Saturday, March 04, 2006

The Dopamine Mystery

Dopamine is an area I desperately need to do some more research on. I consider myself fairly well researched on most aspects of BiPolar. But not the brain chemical stuff. OK, I know a little about Serotonin Reuptake blah blahs, Omega 3 fatty acids and THC. But Dopamine is a grey area (buried deep somewhere in the grey matter).

Dopamine has been cropping up in my life in some peculiar ways of late, and I'm beginning to suspect that it's pretty central to my issues. It first reared it's head 2 weeks a go when I took Miss L to see a psychiatrist about her cutting. We were talking about the addictive nature of cutting and Madam psychiatrist explained that cutting could actually stimulate a dopamine release - which gives one a euphoric rush. She went on to say that a lot of addictions are backed by Dopamine, specifically weed. "Which is no doubt, why you liked weed so much", see said. (I'd given her a brief history on my own background).
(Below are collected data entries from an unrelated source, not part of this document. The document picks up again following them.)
-- pv_equiv track=rewrite | github.com/sanchitsingh001/NarrativeWorlds | world_entity_layout_llm_v3.py | _candidate_indices_around
-- ===== SOURCE A (Python) =====
-- def _candidate_indices_around(idx0: int, tiles: int, radius: int = 12) -> list[int]:
--     tiles = int(tiles)
--     idx0 = max(0, min(tiles - 1, int(idx0)))
--     radius = max(1, int(radius))
--
--     out: list[int] = []
--     for d in range(0, radius + 1):
--         a = idx0 - d
--         b = idx0 + d
--         if 0 <= a <= tiles - 1:
--             out.append(a)
--         if d != 0 and 0 <= b <= tiles - 1:
--             out.append(b)
--
--     # dedup
--     seen = set()
--     out2 = []
--     for v in out:
--         if v not in seen:
--             seen.add(v)
--             out2.append(v)
--     return out2
-- ===== SOURCE B (Python) =====
-- def _candidate_indices_around(idx0: int, tiles: int, radius: int = 12) -> list[int]:
--     tiles = int(tiles)
--     idx0 = max(0, min(tiles - 1, int(idx0)))
--     radius = max(1, int(radius))
--     lo = max(0, idx0 - radius)
--     hi = min(tiles - 1, idx0 + radius)
--     # single integer key linearising (distance, side): idx0 -> 0, idx0-d -> 2d-1, idx0+d -> 2d
--     return sorted(range(lo, hi + 1), key=lambda i: 2 * abs(i - idx0) - (i < idx0))
-- ===== Notes on version B (the rewrite author's own statement) =====
-- stated objective: simpler
-- what changed: Replaces A's distance-by-distance loop with per-step boundary checks plus a set-based dedup pass by a single clamped range [lo, hi] sorted once with a key that linearises (distance from idx0, side), so there is no append loop and no dedup pass.
import Mathlib
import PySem

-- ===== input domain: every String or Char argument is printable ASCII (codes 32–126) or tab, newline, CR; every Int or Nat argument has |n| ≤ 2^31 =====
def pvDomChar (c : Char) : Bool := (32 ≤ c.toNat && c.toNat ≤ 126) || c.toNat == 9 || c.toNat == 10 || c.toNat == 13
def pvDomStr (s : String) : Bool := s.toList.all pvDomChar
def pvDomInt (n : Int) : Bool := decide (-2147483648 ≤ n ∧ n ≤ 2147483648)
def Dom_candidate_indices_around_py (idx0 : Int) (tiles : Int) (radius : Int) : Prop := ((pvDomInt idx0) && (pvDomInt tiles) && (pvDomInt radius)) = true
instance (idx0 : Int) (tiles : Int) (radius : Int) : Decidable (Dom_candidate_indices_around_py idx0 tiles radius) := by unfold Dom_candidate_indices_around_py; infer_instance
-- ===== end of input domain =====

-- B replaces A's outward append loop + set-based dedup pass by one clamped range sorted with a
-- distance-linearising key (objective: simpler).

-- ===== PORT A =====
-- loop body of A's 'for d in range(0, radius + 1)'
def pvStepA (tiles idx0 : Int) (out : List Int) (d : Int) : List Int :=
  let a := idx0 - d
  let b := idx0 + d
  let out := if 0 ≤ a ∧ a ≤ tiles - 1 then out ++ [a] else out
  if d ≠ 0 ∧ 0 ≤ b ∧ b ≤ tiles - 1 then out ++ [b] else out

-- loop body of A's dedup loop (state: seen set, out2 list)
def pvDedupStep (st : PySem.Set Int × List Int) (v : Int) : PySem.Set Int × List Int :=
  if PySem.Set.contains st.1 v then st else (PySem.Set.add st.1 v, st.2 ++ [v])

def candidate_indices_around_py (idx0 : Int) (tiles : Int) (radius : Int) : List Int :=
  let idx0 := max 0 (min (tiles - 1) idx0)
  let radius := max 1 radius
  let out := (PySem.List.pyRange 0 (radius + 1) 1).foldl (pvStepA tiles idx0) []
  (out.foldl pvDedupStep ((PySem.Set.empty : PySem.Set Int), ([] : List Int))).2

-- ===== PORT B =====
def candidate_indices_around_py_alt (idx0 : Int) (tiles : Int) (radius : Int) : List Int :=
  let idx0 := max 0 (min (tiles - 1) idx0)
  let radius := max 1 radius
  let lo := max 0 (idx0 - radius)
  let hi := min (tiles - 1) (idx0 + radius)
  PySem.List.sorted (PySem.List.pyRange lo (hi + 1) 1)
    (fun i => 2 * |i - idx0| - (if i < idx0 then 1 else 0)) false

-- ===== PRECONDITION & SPEC =====
def Spec_candidate_indices_around_py (idx0 : Int) (tiles : Int) (radius : Int) (out : List Int) : Prop := out = candidate_indices_around_py_alt idx0 tiles radius
instance (idx0 : Int) (tiles : Int) (radius : Int) (out : List Int) : Decidable (Spec_candidate_indices_around_py idx0 tiles radius out) := by unfold Spec_candidate_indices_around_py; infer_instance

-- ===== CLAIM (what is proved, stated in full; the proofs are below) =====
def Claim_equal_candidate_indices_around_py : Prop := ∀ (idx0 : Int) (tiles : Int) (radius : Int), Dom_candidate_indices_around_py idx0 tiles radius → Spec_candidate_indices_around_py idx0 tiles radius (candidate_indices_around_py idx0 tiles radius)

-- ===== LEMMAS AND PROOFS =====

-- the list A's first loop has built after the distances 0..n
def pvL (t j : Int) : Nat → List Int
  | 0 => if 0 ≤ j ∧ j ≤ t - 1 then [j] else []
  | n + 1 => pvL t j n
      ++ ((if 0 ≤ j - (n + 1) ∧ j - (n + 1) ≤ t - 1 then [j - ((n : Int) + 1)] else [])
       ++ (if 0 ≤ j + (n + 1) ∧ j + (n + 1) ≤ t - 1 then [j + ((n : Int) + 1)] else []))

-- B's sort key
def pvK (j i : Int) : Int := 2 * |i - j| - (if i < j then 1 else 0)

lemma pvFoldA (t j : Int) : ∀ (n : Nat) (init : List Int),
    (PySem.List.pyRange 0 ((n : Int) + 1) 1).foldl (pvStepA t j) init = init ++ pvL t j n := by
  intro n
  induction n with
  | zero =>
    intro init
    rw [show ((0 : Nat) : Int) + 1 = 0 + 1 by norm_num, PySem.List.pyRange_one_singleton]
    simp only [List.foldl_cons, List.foldl_nil, pvStepA, pvL]
    split_ifs with h1 h2 <;> simp_all
  | succ n ih =>
    intro init
    have hcast : ((n + 1 : Nat) : Int) + 1 = (((n : Int) + 1) + 1) := by push_cast; ring
    rw [hcast, PySem.List.pyRange_one_succ_right (by positivity), List.foldl_append, ih]
    simp only [List.foldl_cons, List.foldl_nil, pvStepA, pvL]
    have hne : ((n : Int) + 1) ≠ 0 := by positivity
    split_ifs <;> simp_all

lemma pvMemL (t j : Int) :
    ∀ (n : Nat) (x : Int), x ∈ pvL t j n ↔ max 0 (j - n) ≤ x ∧ x ≤ min (t - 1) (j + n) := by
  intro n
  induction n with
  | zero =>
    intro x
    simp only [pvL]
    split_ifs <;> simp <;> omega
  | succ n ih =>
    intro x
    simp only [pvL, List.mem_append, ih]
    push_cast
    split_ifs <;> simp <;> omega

lemma pvPairwiseL (t j : Int) :
    ∀ (n : Nat), (pvL t j n).Pairwise (fun a b => pvK j a < pvK j b) := by
  intro n
  induction n with
  | zero =>
    simp only [pvL]; split_ifs <;> simp
  | succ n ih =>
    have hb : ∀ x ∈ pvL t j n, pvK j x ≤ 2 * n := by
      intro x hx
      rw [pvMemL t j n x] at hx
      simp only [pvK]
      rcases abs_cases (x - j) with ⟨he, _⟩ | ⟨he, _⟩ <;> rw [he] <;> split_ifs <;> omega
    have hk1 : pvK j (j - ((n : Int) + 1)) = 2 * n + 1 := by
      simp only [pvK]
      rcases abs_cases (j - ((n : Int) + 1) - j) with ⟨he, _⟩ | ⟨he, _⟩ <;> rw [he] <;>
        split_ifs <;> omega
    have hk2 : pvK j (j + ((n : Int) + 1)) = 2 * n + 2 := by
      simp only [pvK]
      rcases abs_cases (j + ((n : Int) + 1) - j) with ⟨he, _⟩ | ⟨he, _⟩ <;> rw [he] <;>
        split_ifs <;> omega
    simp only [pvL]
    apply List.pairwise_append.2
    refine ⟨ih, ?_, ?_⟩
    · split_ifs <;> simp [hk1, hk2]
    · intro a ha b hb'
      have := hb a ha
      have hbk : pvK j b = 2 * n + 1 ∨ pvK j b = 2 * n + 2 := by
        rcases List.mem_append.1 hb' with h | h
        · left
          have hb2 : b = j - ((n : Int) + 1) := by split_ifs at h <;> simp_all
          rw [hb2, hk1]
        · right
          have hb2 : b = j + ((n : Int) + 1) := by split_ifs at h <;> simp_all
          rw [hb2, hk2]
      omega

lemma pvNodupL (t j : Int) (n : Nat) : (pvL t j n).Nodup := by
  refine (pvPairwiseL t j n).imp ?_
  intro a b hlt heq
  subst heq; exact lt_irrefl _ hlt

lemma pvDedupId : ∀ (xs : List Int) (s : PySem.Set Int) (o : List Int),
    xs.Nodup → (∀ v ∈ xs, v ∉ s) → (xs.foldl pvDedupStep (s, o)).2 = o ++ xs := by
  intro xs
  induction xs with
  | nil => intro s o _ _; simp
  | cons x t ih =>
    intro s o hnd hns
    have hc : PySem.Set.contains s x = false := by
      simp [PySem.Set.contains]
      exact fun h => (hns x (by simp) h)
    simp only [List.foldl_cons, pvDedupStep, hc, Bool.false_eq_true, if_false]
    rw [ih (PySem.Set.add s x) (o ++ [x]) hnd.of_cons]
    · simp
    · intro v hv hmem
      rcases (PySem.Set.mem_add s x v).1 hmem with h | h
      · exact hns v (by simp [hv]) h
      · subst h; exact (List.nodup_cons.1 hnd).1 hv

-- ===== VERDICT (by name: the statement is the Claim_ definition above) =====
theorem candidate_indices_around_py_spec : Claim_equal_candidate_indices_around_py := by
  intro idx0 tiles radius _
  unfold Spec_candidate_indices_around_py candidate_indices_around_py candidate_indices_around_py_alt
  dsimp only
  set j := max 0 (min (tiles - 1) idx0) with hj
  set r := max 1 radius with hr
  have hr1 : (1 : Int) ≤ r := le_max_left _ _
  obtain ⟨n, hn⟩ : ∃ n : Nat, r = (n : Int) := ⟨r.toNat, (Int.toNat_of_nonneg (by omega)).symm⟩
  -- A's first loop builds pvL, dedup on a Nodup list is the identity
  have hA : (PySem.List.pyRange 0 (r + 1) 1).foldl (pvStepA tiles j) [] = pvL tiles j n := by
    rw [hn]; exact pvFoldA tiles j n []
  rw [hA, pvDedupId (pvL tiles j n) PySem.Set.empty [] (pvNodupL tiles j n)
        (by intro v _ hv; simp [PySem.Set.empty] at hv), List.nil_append]
  -- B's sort returns pvL: it is a strictly key-increasing rearrangement of the range
  refine (PySem.List.sorted_eq_of_perm_of_pairwise_lt _ _ _ ?_ ?_).symm
  · refine (List.perm_ext_iff_of_nodup (pvNodupL tiles j n) (PySem.List.nodup_pyRange_one _ _)).2 ?_
    intro x
    rw [pvMemL tiles j n x, PySem.List.mem_pyRange_one, hn]
    omega
  · exact pvPairwiseL tiles j n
About a week later, Dopamine popped up again, this time at my own psychiatrist. I'd gone to see her for that damn report that the court requires, but at the same time discussed one of my worsening med side effects - shaking hands. Since upping the Lamictal from 200mg to 250mg, the tremor, which has been there for a few years now, has got considerably worse. It's not life threatening or anything, but I'm becoming very self-conscious and uncomfortable with it. I love coffee shops. But these days when I lift cup to lip, the dang cup shakes so much that it sometimes spills. And I feel like everyone is checking me out, concluding that I'm one hectic alcoholic (which is a kinda cruel joke, because I don't drink).

Dr R reckoned that it was more likely the anti-psychotic that I take which was the culprit. I've been on Fluanxol for 15 years now (0.5 mg every day). Flaunxol is an old style anti-psychotic and not as "targeted" as it's new generation counterparts. And "whereas the newer ones target specific areas of the brain", Dr R explains, "Fluanxol blankets out Dopamine on a large scale."
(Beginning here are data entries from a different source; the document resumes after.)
-- pv_equiv track=rewrite | github.com/cliffpham/algos_dataStructures | algos/2d_arr/max_skyline.py | solve
-- ===== SOURCE A (Python) =====
-- def find_max_cols(grid, heights):
--     for i in range(len(grid)):
--         result = []
--         for j in range(len(grid[i])):
--             result.append(grid[j][i])
--         heights[i] = max(result)
--
-- def create_table(grid):
--     heights = dict()
--     find_max_cols(grid, heights)
--     return heights
--
-- def solve(grid):
--     heights = create_table(grid)
--     total_change = 0
--
--     for i in range(len(grid[0])):
--         cur_max = max(grid[i])
--         for j in range(len(grid)):
--             cur = grid[i][j]
--             cur_min = min(heights[j], cur_max)
--             if cur < cur_min:
--                 total_change += cur_min - cur
--     return total_change
-- ===== SOURCE B (Python) =====
-- def solve(grid):
--     colmax = sorted(max(col) for col in zip(*grid, strict=True))
--     total = 0
--     for row in grid:
--         r = max(row)
--         # binary search: lo ends as the number of column maxima <= r
--         lo, hi = 0, len(colmax)
--         while lo < hi:
--             mid = (lo + hi) // 2
--             if colmax[mid] <= r:
--                 lo = mid + 1
--             else:
--                 hi = mid
--         total += sum(colmax[:lo]) + r * (len(colmax) - lo) - sum(row)
--     return total
-- ===== Notes on version B (the rewrite author's own statement) =====
-- stated objective: alternative
-- what changed: B replaces A's dict of column maxima and the per-cell min/guard double loop by transposing with zip(*grid, strict=True), sorting the column maxima once and, for each row, binary-searching (hand-written loop) how many column maxima are <= the row maximum r, adding their slice sum plus r times the remaining count and subtracting the row's total.
import Mathlib
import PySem
-- pv_equiv track=rewrite | github.com/DaeWon9/PS | 프로그래머스/2/389480. 완전범죄/완전범죄.py | solution
-- ===== SOURCE A (Python) =====
-- def solution(info, n, m):
--     info_len = len(info)
--     INF = 2147483647
--
--     dp = [[INF for i in range(m)] for _ in range(info_len+1)]
--     dp[0][0] = 0
--
--     for i in range(info_len):
--         a, b = info[i]
--         dp_idx = i+1
--
--         for bb in range(m-1, -1, -1):
--             if (bb < b):
--                 dp[dp_idx][bb] = dp[dp_idx-1][bb] + a # a가 훔치는 경우
--                 continue
--
--             dp[dp_idx][bb] = min(
--                 dp[dp_idx-1][bb] + a, # a가 훔치는 경우
--                 dp[dp_idx-1][bb-b], # b가 훔치는 경우
--             )
--
--
--     answer = min(dp[-1])
--
--     return answer if answer < n else -1  # 불가능하면 -1 반환
-- ===== SOURCE B (Python) =====
-- def solution(info, n, m):
--     # Complement view: minimizing A-robot's stolen cost == maximizing the cost
--     # handed to B within its trace budget m-1, via a 0/1 knapsack with
--     # "weight <= j" semantics; answer = total cost minus the best saving.
--     total_a = sum(a for a, _ in info)
--     best = [0] * m  # best[j] = max a-sum assignable to B using at most j trace
--     for a, b in info:
--         best = [best[j] if j < b else max(best[j], best[j - b] + a)
--                 for j in range(m)]
--     ans = total_a - best[-1]
--     return ans if ans < n else -1
-- ===== Notes on version B (the rewrite author's own statement) =====
-- stated objective: alternative
-- what changed: Replaces A's direct cost-minimization DP (a full (len+1) x m min-table with an INF sentinel and a descending index loop) by its complement: a 0/1 maximization knapsack over the trace budget (best saving handed to B, rebuilt per item by a forward comprehension, no INF), returning total cost minus the best saving.
import Mathlib
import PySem

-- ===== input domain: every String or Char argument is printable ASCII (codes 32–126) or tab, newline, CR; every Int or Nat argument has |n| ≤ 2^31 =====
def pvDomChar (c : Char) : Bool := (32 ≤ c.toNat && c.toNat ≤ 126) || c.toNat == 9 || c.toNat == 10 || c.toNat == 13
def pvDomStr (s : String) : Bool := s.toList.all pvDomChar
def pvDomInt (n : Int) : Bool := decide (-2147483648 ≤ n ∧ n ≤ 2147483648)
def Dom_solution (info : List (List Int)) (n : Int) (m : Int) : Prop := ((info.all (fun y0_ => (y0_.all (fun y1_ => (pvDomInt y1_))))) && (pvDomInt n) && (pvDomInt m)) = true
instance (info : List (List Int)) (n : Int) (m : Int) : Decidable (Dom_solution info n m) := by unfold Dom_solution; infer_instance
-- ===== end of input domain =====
I made a little mental note of the correlation between Dr N's dopamine and Dr R's dopamine, and filed it away in one of the overflowing cabinet drawers at the back of my head. But it was not until a few days later that I truly began to realise that dopamine had a mainstage role in the ebbs and flows of my life.

As worried about my shaking as I am, the horrid idea of Parkinson's Disease crossed my mind. So I did what anyl self-respecting netizen would do - I consulted O Master Oracle, Google. And it wasn't long before I landed up on Michael J Fox's excellent site. And guess what was all over the site? Dopamine!!
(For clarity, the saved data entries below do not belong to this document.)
-- pv_equiv track=rewrite | github.com/GLMasters/TP-IGL | server/app/Utils/__init__.py | institutions_authors_processing
-- ===== SOURCE A (Python) =====
-- def institutions_authors_processing(header):
--     authors = []
--     institutions = []
--     headerLines = header.split('\n')
--     authors.append(headerLines[0].strip())
--     institution = ""
--     for i in range(1 , len(headerLines)) :
--         line = headerLines[i]
--         if '@' in line:
--             institutions.append(institution)
--             institution = ""
--             for j in range(len(line)):
--                 if line[j].isupper():
--                     authors.append(line[j:])
--                     break
--         else :
--             institution += " "+line
--
--     return institutions, authors
-- ===== SOURCE B (Python) =====
-- def _first_upper_suffix(line):
--     j = next((i for i, c in enumerate(line) if c.isupper()), None)
--     return [line[j:]] if j is not None else []
--
--
-- def institutions_authors_processing(header):
--     lines = header.split('\n')
--     rev_insts = []   # institutions in reverse order, built back-to-front
--     rev_auths = []   # marker-line authors in reverse order
--     for line in reversed(lines[1:]):
--         if '@' in line:
--             rev_insts.append('')
--             rev_auths += _first_upper_suffix(line)
--         elif rev_insts:
--             rev_insts[-1] = ' ' + line + rev_insts[-1]
--     return rev_insts[::-1], [lines[0].strip()] + rev_auths[::-1]
-- ===== Notes on version B (the rewrite author's own statement) =====
-- stated objective: alternative
-- what changed: B processes the lines after the first in a single reversed pass, opening a fresh institution slot at each marker line (one containing the at-sign) and prepending non-marker text into the most recently opened slot, then reverses the two accumulators, instead of A's forward loop that carries a pending institution string and flushes it at each marker.
import Mathlib
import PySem

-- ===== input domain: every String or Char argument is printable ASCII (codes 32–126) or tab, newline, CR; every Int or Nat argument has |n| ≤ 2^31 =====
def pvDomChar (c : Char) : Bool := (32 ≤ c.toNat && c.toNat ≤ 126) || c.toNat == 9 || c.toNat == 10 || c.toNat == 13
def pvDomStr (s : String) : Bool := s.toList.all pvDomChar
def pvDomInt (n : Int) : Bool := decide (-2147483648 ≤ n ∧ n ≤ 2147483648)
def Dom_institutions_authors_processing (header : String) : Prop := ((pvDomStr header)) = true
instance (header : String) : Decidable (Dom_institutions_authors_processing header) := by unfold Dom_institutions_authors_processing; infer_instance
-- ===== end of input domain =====

-- B rebuilds the same result back-to-front in one reversed pass (open an institution slot at each marker line,
-- prepend non-marker text into the most recent slot); objective: alternative decomposition, same cost.
-- ===== PORT A =====

-- A's inner 'for j in range(len(line)): if line[j].isupper(): authors.append(line[j:]); break'
-- (scan positions left to right; at the first uppercase char the remaining suffix IS line[j:])
def aFirstUpper : List Char → List String
  | [] => []
  | c :: cs => if PySem.Chars.isupper c then [String.ofList (c :: cs)] else aFirstUpper cs

-- one iteration of A's main loop; state = (institutions, authors, institution)
def stepA (st : List String × List String × String) (line : String) : List String × List String × String :=
  if PySem.Str.isIn "@" line then
    (st.1 ++ [st.2.2], st.2.1 ++ aFirstUpper line.toList, "")
  else
    (st.1, st.2.1, st.2.2 ++ (" " ++ line))

def institutions_authors_processing (header : String) : List String × List String :=
  let headerLines := (PySem.Str.split? header "\n").getD []
  let authors := [PySem.Str.strip (PySem.List.pyGetD headerLines 0 "")]
  let r := (PySem.List.pyRange 1 (headerLines.length : Int) 1).foldl
      (fun st i => stepA st (PySem.List.pyGetD headerLines i "")) ([], authors, "")
  (r.1, r.2.1)

-- ===== PORT B =====

-- Source B: j = next((i for i, c in enumerate(line) if c.isupper()), None); [line[j:]] if found else []
def bFirstUpper (line : String) : List String :=
  match line.toList.findIdx? PySem.Chars.isupper with
  | some j => [String.ofList (line.toList.drop j)]
  | none => []

-- Source B: rev_insts[-1] = ' ' + line + rev_insts[-1]  (update the last element of the python list)
def modifyLast (f : String → String) : List String → List String
  | [] => []
  | [x] => [f x]
  | x :: y :: xs => x :: modifyLast f (y :: xs)

-- one iteration of Source B's reversed loop; state = (rev_insts, rev_auths)
def stepB (st : List String × List String) (line : String) : List String × List String :=
  if PySem.Str.isIn "@" line then
    (st.1 ++ [""], st.2 ++ bFirstUpper line)
  else
    match st.1 with
    | [] => st
    | _ :: _ => (modifyLast (fun t => " " ++ line ++ t) st.1, st.2)

def institutions_authors_processing_alt (header : String) : List String × List String :=
  let lines := (PySem.Str.split? header "\n").getD []
  let r := (PySem.List.slice lines (some 1) none).reverse.foldl stepB ([], [])
  (r.1.reverse, PySem.Str.strip (PySem.List.pyGetD lines 0 "") :: r.2.reverse)

-- ===== PRECONDITION & SPEC =====
def Spec_institutions_authors_processing (header : String) (out : List String × List String) : Prop := out = institutions_authors_processing_alt header
instance (header : String) (out : List String × List String) : Decidable (Spec_institutions_authors_processing header out) := by unfold Spec_institutions_authors_processing; infer_instance

-- ===== CLAIM (what is proved, stated in full; the proofs are below) =====
def Claim_equal_institutions_authors_processing : Prop := ∀ (header : String), Dom_institutions_authors_processing header → Spec_institutions_authors_processing header (institutions_authors_processing header)

-- ===== LEMMAS AND PROOFS =====

-- forward "ideal" result of processing the tail lines: (institutions, authors added by marker lines)
def chunk : List String → List String × List String
  | [] => ([], [])
  | l :: ls =>
    let c := chunk ls
    if PySem.Str.isIn "@" l then ("" :: c.1, aFirstUpper l.toList ++ c.2)
    else
      (match c.1 with
       | [] => []
       | h :: t => (" " ++ l ++ h) :: t, c.2)

-- A's leftover 'institution' accumulator after the loop
def trail (cur : String) : List String → String
  | [] => cur
  | l :: ls => if PySem.Str.isIn "@" l then trail "" ls else trail (cur ++ (" " ++ l)) ls

def prefixFirst (cur : String) : List String → List String
  | [] => []
  | h :: t => (cur ++ h) :: t

theorem aFirstUpper_findIdx (cs : List Char) :
    aFirstUpper cs = (match cs.findIdx? PySem.Chars.isupper with
      | some j => [String.ofList (cs.drop j)]
      | none => []) := by
  induction cs with
  | nil => rfl
  | cons c cs ih =>
    by_cases h : PySem.Chars.isupper c
    · simp [aFirstUpper, h, List.findIdx?_cons]
    · simp only [aFirstUpper, h, if_false, List.findIdx?_cons, ih, Bool.false_eq_true]
      cases cs.findIdx? PySem.Chars.isupper <;> simp

theorem aFirstUpper_eq_bFirstUpper (line : String) : aFirstUpper line.toList = bFirstUpper line := by
  unfold bFirstUpper
  exact aFirstUpper_findIdx line.toList

theorem aFirstUpper_reverse (cs : List Char) : (aFirstUpper cs).reverse = aFirstUpper cs := by
  induction cs with
  | nil => rfl
  | cons c cs ih => by_cases h : PySem.Chars.isupper c <;> simp [aFirstUpper, h, ih]

theorem modifyLast_append_singleton (f : String → String) (xs : List String) (x : String) :
    modifyLast f (xs ++ [x]) = xs ++ [f x] := by
  induction xs with
  | nil => rfl
  | cons y ys ih =>
    cases ys with
    | nil => rfl
    | cons z zs => simpa [modifyLast] using ih

theorem foldA_spec (ls : List String) (I Au : List String) (cur : String) :
    ls.foldl stepA (I, Au, cur) =
      (I ++ prefixFirst cur (chunk ls).1, Au ++ (chunk ls).2, trail cur ls) := by
  induction ls generalizing I Au cur with
  | nil => simp [chunk, trail, prefixFirst]
  | cons l ls ih =>
    by_cases h : PySem.Str.isIn "@" l
    · simp only [List.foldl_cons, stepA, h, if_pos, chunk, trail]
      rw [ih]
      cases hc : (chunk ls).1 with
      | nil => simp [prefixFirst]
      | cons a t => simp [prefixFirst]
    · simp only [List.foldl_cons, stepA, h, chunk, trail]
      rw [ih]
      cases hc : (chunk ls).1 with
      | nil => simp [prefixFirst]
      | cons a t => simp [prefixFirst, String.append_assoc]

theorem foldB_spec (ls : List String) :
    ls.reverse.foldl stepB ([], []) = ((chunk ls).1.reverse, (chunk ls).2.reverse) := by
  rw [List.foldl_reverse]
  induction ls with
  | nil => simp [chunk]
  | cons l ls ih =>
    rw [List.foldr_cons, ih]
    by_cases h : PySem.Chars.isIn ['@'] l.toList
    · rw [show (stepB ((chunk ls).1.reverse, (chunk ls).2.reverse) l) =
          ((chunk ls).1.reverse ++ [""], (chunk ls).2.reverse ++ bFirstUpper l) from by
        simp [stepB, h]]
      rw [← aFirstUpper_eq_bFirstUpper, ← aFirstUpper_reverse]
      simp [chunk, h]
    · cases hc : (chunk ls).1 with
      | nil => simp [stepB, h, chunk, hc]
      | cons a t =>
        simp [stepB, h, chunk, hc, modifyLast_append_singleton]
        cases t.reverse <;> simp

-- ===== VERDICT (by name: the statement is the Claim_ definition above) =====
theorem institutions_authors_processing_spec : Claim_equal_institutions_authors_processing := by
  intro header _
  unfold Spec_institutions_authors_processing institutions_authors_processing institutions_authors_processing_alt
  simp only [PySem.List.slice_from_one]
  rw [PySem.List.foldl_pyRange_pyGetD' ((PySem.Str.split? header "\n").getD []) "" stepA
    ([], [PySem.Str.strip (PySem.List.pyGetD ((PySem.Str.split? header "\n").getD []) 0 "")], "") (a := 1) (by omega)]
  rw [foldA_spec, ← List.drop_one, foldB_spec]
  cases hc : (chunk (((PySem.Str.split? header "\n").getD []).tail)).1 with
  | nil => simp [prefixFirst, hc]
  | cons a t => simp [prefixFirst, hc]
Next, Mrs M does some research on the side effects of Fluanxol, and holy shit: "Fluanxol should not be taken by Parkinson's sufferers, as it could worsen the symptoms".

Not that I think that I've Got Parkinson's. But I'm sure as damn hell gonna make a plan to stop Fluanxol. I'll update when any further light is shed on the Dopamine mystery. But I'll have to bury myself in some hardcore research first.

***

Feeling a bit better today. Maybe I did manage to stave the flu off.

2 comments:

  1. I too have a bit of a shake which strangely becomes more pronounced when others are looking at me. When I eat with utensils at a restaurant for instance, I find people looking at me funny and I realize the the fork is moving a little too much. I try to focus on keeping it even, because it makes me feel self-concious and judged, which as you said, is so unfair as I have done nothing to warrant speculation.
    The brain and its workings are almost the last frontier of understanding for today's researchers. I was disappointed when the 1990's as the 'Decade of the Brain' as it was called did not really pan out. I read with interest in the NY Times about how researchers were also disappointed with brain scans, thinking for sure they would be a good diagnostic tool and in fact are varied with each person, and they are not able to 'use' them like they would have liked. Thank you for bringing up brain chemicals, because it is essential to understanding our illness, yet still in a frustrating infancy.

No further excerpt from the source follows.